[INFORMATION SHOWN]
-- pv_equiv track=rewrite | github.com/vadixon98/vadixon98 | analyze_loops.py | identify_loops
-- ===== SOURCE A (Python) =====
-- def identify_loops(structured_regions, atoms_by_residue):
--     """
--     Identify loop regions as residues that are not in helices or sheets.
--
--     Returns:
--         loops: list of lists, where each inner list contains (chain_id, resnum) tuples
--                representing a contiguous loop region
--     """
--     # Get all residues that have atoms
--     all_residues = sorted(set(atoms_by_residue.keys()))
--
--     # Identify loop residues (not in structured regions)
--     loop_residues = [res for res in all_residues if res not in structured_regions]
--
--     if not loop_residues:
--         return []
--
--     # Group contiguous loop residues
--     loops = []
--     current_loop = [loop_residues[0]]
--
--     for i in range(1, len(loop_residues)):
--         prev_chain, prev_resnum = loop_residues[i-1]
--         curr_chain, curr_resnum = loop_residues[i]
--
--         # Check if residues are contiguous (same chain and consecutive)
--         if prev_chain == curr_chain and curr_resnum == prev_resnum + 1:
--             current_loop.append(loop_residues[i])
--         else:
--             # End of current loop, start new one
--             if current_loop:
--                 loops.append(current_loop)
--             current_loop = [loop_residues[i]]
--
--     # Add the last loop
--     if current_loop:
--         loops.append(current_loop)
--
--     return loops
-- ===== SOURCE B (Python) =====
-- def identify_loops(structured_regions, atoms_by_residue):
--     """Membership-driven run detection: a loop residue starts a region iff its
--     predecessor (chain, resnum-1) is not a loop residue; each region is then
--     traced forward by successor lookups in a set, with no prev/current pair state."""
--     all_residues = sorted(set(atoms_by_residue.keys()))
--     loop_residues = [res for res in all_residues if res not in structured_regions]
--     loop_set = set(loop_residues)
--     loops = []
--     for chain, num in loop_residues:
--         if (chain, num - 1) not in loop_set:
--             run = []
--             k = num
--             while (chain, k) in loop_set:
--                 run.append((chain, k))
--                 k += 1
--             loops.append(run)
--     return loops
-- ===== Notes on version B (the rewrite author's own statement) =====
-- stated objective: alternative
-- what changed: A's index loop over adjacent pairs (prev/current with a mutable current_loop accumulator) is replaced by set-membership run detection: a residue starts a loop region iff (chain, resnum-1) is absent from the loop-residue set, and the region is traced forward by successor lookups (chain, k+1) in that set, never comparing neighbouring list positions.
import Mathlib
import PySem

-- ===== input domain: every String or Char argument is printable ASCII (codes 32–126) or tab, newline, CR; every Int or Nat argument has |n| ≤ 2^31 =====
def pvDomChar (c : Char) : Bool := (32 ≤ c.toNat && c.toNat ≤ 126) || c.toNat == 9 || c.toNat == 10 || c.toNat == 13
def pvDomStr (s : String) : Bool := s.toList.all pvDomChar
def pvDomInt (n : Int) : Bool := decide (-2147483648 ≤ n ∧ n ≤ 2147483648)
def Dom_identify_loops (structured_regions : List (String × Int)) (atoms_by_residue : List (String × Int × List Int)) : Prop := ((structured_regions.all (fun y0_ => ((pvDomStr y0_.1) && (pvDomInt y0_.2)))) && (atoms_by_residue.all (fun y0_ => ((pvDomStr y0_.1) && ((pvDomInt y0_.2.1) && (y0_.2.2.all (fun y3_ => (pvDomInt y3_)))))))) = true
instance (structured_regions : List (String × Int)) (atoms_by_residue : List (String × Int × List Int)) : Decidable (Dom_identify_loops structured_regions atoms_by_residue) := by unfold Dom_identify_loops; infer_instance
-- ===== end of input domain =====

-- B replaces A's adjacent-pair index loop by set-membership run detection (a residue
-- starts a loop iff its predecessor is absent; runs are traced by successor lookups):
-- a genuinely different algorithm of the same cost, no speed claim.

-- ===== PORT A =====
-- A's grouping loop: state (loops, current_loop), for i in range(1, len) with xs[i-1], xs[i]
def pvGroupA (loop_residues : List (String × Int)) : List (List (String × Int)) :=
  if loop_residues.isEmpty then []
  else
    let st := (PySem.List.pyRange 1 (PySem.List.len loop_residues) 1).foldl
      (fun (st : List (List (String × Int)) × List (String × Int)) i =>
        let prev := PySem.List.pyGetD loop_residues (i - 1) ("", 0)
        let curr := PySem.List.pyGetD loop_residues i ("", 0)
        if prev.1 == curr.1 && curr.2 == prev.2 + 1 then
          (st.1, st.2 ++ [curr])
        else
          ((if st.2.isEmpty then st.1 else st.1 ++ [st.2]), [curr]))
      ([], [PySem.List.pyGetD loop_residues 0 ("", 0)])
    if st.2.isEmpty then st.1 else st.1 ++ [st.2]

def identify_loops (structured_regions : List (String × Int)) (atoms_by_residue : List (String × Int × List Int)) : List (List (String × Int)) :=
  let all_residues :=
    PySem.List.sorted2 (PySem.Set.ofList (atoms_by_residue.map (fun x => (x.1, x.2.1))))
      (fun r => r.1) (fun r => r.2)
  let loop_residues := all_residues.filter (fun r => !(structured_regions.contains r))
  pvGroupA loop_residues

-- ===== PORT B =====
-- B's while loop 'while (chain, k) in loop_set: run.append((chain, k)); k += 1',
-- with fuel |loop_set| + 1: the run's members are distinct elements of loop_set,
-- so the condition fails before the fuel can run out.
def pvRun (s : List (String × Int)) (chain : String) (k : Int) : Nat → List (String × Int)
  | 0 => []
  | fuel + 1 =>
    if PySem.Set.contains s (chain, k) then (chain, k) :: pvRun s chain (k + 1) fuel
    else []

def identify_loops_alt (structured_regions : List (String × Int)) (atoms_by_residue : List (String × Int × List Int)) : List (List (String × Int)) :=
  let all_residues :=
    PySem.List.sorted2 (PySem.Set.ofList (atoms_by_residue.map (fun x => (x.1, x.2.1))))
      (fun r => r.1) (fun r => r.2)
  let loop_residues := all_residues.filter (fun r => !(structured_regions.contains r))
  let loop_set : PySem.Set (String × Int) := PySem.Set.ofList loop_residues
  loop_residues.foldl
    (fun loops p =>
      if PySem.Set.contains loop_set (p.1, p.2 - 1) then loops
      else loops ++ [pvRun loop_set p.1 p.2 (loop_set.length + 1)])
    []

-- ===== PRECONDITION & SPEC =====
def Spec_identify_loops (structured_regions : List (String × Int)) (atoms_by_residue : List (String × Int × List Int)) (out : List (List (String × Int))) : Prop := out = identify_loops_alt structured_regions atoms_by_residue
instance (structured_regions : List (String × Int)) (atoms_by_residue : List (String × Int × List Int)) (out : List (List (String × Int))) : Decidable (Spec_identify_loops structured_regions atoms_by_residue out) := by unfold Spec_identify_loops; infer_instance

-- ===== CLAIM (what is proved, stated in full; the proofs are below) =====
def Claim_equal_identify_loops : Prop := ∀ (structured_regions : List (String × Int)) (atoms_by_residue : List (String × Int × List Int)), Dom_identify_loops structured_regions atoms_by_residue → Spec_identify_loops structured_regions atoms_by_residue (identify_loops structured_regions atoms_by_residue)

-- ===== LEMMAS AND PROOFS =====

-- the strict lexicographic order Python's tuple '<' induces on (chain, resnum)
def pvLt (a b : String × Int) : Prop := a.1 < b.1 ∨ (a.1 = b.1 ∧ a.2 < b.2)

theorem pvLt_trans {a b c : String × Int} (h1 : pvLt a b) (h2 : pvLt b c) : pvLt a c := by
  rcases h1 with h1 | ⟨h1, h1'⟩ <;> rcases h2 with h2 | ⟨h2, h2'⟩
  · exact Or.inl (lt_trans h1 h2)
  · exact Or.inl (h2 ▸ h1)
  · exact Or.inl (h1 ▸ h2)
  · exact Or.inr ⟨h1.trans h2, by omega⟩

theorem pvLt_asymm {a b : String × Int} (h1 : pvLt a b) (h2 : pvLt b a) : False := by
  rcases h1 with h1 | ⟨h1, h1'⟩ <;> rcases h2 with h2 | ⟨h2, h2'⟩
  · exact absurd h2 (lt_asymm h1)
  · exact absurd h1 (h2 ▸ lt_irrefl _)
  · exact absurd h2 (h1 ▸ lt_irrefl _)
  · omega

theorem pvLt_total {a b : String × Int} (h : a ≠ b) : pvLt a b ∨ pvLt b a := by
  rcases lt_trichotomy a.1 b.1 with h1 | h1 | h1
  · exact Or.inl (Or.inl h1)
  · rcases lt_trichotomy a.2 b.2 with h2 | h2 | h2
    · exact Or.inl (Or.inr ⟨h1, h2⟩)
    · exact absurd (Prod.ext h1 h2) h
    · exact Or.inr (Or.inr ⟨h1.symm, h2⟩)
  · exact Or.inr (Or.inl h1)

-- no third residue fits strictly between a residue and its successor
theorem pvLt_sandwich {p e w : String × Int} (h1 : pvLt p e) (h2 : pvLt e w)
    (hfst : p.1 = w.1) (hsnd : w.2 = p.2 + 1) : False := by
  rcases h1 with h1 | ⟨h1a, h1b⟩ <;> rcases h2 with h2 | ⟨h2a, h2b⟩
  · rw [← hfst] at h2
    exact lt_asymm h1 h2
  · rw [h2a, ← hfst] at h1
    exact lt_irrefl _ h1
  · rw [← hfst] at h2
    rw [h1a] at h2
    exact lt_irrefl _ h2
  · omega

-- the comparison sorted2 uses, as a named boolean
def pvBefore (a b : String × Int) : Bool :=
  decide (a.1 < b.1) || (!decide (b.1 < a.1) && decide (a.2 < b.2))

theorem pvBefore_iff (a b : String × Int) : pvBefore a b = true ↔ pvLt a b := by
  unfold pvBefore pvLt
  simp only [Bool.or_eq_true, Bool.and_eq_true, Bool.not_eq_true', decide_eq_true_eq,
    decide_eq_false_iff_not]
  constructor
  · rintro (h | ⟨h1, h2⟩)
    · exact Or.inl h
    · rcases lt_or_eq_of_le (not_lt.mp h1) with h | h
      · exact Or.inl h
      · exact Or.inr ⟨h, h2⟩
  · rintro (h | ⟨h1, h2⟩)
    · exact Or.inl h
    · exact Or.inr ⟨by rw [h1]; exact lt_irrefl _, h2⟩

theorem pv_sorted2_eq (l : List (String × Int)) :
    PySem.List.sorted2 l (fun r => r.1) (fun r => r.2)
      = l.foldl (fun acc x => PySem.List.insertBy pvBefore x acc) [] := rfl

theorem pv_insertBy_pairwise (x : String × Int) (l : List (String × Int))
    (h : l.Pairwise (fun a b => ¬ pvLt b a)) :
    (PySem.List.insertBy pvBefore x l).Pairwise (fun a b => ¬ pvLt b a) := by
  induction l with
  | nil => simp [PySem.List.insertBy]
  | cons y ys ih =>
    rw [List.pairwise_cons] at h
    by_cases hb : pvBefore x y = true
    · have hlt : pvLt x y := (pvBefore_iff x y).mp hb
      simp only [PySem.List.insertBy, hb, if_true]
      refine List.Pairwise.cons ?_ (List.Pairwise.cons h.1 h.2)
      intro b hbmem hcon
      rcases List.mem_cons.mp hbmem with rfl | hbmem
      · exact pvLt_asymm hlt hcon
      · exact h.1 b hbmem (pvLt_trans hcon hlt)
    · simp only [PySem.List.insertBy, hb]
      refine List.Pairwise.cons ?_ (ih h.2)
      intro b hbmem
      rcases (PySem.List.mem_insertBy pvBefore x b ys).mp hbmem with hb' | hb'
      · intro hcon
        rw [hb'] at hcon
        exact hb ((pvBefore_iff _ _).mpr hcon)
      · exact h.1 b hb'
[/INFORMATION SHOWN]
[INFORMATION SHOWN]
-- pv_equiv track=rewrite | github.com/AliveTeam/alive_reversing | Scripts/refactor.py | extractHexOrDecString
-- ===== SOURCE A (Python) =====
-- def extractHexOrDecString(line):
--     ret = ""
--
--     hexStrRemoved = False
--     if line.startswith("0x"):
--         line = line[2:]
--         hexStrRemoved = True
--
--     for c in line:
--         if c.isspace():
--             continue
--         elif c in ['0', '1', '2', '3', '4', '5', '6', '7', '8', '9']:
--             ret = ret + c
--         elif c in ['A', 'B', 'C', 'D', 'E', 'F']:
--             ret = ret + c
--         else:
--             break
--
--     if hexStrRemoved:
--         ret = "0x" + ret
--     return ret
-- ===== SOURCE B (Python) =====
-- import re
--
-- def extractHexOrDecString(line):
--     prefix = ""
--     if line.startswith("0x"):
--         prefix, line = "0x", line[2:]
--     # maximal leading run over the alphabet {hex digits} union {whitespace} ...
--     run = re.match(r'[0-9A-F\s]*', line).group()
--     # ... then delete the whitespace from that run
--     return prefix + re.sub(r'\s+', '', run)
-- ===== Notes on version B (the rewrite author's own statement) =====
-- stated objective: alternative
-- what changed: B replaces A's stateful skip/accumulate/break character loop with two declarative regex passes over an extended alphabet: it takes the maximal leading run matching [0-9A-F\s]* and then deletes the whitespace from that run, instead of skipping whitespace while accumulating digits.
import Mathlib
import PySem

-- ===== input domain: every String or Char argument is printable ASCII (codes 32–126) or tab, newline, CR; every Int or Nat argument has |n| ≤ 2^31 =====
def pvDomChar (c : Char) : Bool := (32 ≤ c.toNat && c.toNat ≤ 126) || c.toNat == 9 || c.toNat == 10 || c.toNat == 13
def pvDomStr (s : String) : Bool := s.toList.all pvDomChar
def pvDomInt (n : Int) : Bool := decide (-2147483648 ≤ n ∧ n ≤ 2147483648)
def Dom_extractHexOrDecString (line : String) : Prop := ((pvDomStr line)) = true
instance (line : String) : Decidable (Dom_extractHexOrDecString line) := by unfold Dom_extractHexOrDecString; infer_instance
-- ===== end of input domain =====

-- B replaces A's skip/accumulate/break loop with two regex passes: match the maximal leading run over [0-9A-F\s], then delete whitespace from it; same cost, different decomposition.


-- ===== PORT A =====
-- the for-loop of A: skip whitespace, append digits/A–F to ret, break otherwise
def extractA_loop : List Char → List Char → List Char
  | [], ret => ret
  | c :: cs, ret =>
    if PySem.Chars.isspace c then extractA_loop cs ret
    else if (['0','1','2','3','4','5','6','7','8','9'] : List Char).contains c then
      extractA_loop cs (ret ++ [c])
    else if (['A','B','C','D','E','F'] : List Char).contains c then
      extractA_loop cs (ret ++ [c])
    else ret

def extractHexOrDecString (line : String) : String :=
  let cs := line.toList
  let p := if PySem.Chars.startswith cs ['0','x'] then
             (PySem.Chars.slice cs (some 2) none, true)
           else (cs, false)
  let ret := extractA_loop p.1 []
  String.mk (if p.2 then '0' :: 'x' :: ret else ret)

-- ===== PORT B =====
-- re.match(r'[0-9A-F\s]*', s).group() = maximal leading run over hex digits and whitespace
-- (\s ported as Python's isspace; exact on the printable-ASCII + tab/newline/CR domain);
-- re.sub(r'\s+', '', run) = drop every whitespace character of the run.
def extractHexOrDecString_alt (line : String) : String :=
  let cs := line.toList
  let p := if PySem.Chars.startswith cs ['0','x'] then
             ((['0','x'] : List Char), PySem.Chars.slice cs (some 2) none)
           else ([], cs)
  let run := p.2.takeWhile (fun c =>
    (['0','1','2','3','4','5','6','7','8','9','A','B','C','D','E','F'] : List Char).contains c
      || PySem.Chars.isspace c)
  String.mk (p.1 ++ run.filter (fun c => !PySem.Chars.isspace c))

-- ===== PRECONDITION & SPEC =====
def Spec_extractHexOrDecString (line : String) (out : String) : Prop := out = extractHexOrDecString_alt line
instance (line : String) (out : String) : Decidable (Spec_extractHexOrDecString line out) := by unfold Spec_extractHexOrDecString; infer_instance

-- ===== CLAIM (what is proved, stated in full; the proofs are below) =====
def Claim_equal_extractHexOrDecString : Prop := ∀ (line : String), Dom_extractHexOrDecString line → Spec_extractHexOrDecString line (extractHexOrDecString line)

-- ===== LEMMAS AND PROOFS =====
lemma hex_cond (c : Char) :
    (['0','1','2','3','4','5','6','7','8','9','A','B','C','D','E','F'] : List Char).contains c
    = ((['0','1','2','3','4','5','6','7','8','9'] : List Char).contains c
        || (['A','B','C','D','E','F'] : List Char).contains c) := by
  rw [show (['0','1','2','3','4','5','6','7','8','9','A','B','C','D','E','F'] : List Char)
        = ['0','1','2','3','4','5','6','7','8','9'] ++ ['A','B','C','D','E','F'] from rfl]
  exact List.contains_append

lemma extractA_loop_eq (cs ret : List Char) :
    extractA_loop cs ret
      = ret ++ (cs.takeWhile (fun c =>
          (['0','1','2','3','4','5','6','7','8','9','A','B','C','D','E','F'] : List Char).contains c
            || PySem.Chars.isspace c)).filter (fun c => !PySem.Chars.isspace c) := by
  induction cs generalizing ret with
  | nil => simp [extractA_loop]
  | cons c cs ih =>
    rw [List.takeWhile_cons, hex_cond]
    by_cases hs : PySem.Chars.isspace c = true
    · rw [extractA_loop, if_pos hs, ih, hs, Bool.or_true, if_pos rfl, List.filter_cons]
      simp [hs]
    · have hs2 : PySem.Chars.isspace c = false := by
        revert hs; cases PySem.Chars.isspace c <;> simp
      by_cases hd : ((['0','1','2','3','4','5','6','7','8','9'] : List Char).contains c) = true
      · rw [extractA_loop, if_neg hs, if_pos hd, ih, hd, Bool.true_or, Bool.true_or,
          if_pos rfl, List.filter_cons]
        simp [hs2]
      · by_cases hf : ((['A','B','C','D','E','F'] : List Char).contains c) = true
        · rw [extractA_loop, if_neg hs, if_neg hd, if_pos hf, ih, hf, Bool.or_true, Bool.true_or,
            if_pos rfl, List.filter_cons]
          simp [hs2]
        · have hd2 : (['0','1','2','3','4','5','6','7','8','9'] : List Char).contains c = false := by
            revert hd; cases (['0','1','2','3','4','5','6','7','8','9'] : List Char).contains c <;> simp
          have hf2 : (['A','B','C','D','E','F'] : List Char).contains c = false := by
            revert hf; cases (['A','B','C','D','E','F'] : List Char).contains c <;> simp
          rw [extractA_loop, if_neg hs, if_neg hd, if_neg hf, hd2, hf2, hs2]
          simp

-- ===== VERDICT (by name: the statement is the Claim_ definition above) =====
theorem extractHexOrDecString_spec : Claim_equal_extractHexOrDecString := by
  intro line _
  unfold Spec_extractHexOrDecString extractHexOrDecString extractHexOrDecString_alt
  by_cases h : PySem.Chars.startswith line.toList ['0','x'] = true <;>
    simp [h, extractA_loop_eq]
[/INFORMATION SHOWN]
YOUR GOAL
In the entries above, the lines from the one bearing "(pvLt_trans hcon hlt)" up to and including the one bearing "exact h.1 b hb'" should be transcribed exactly; no other line is wanted.

EXERCISE RESPONSE
      · exact h.1 b hbmem (pvLt_trans hcon hlt)
    · simp only [PySem.List.insertBy, hb]
      refine List.Pairwise.cons ?_ (ih h.2)
      intro b hbmem
      rcases (PySem.List.mem_insertBy pvBefore x b ys).mp hbmem with hb' | hb'
      · intro hcon
        rw [hb'] at hcon
        exact hb ((pvBefore_iff _ _).mpr hcon)
      · exact h.1 b hb'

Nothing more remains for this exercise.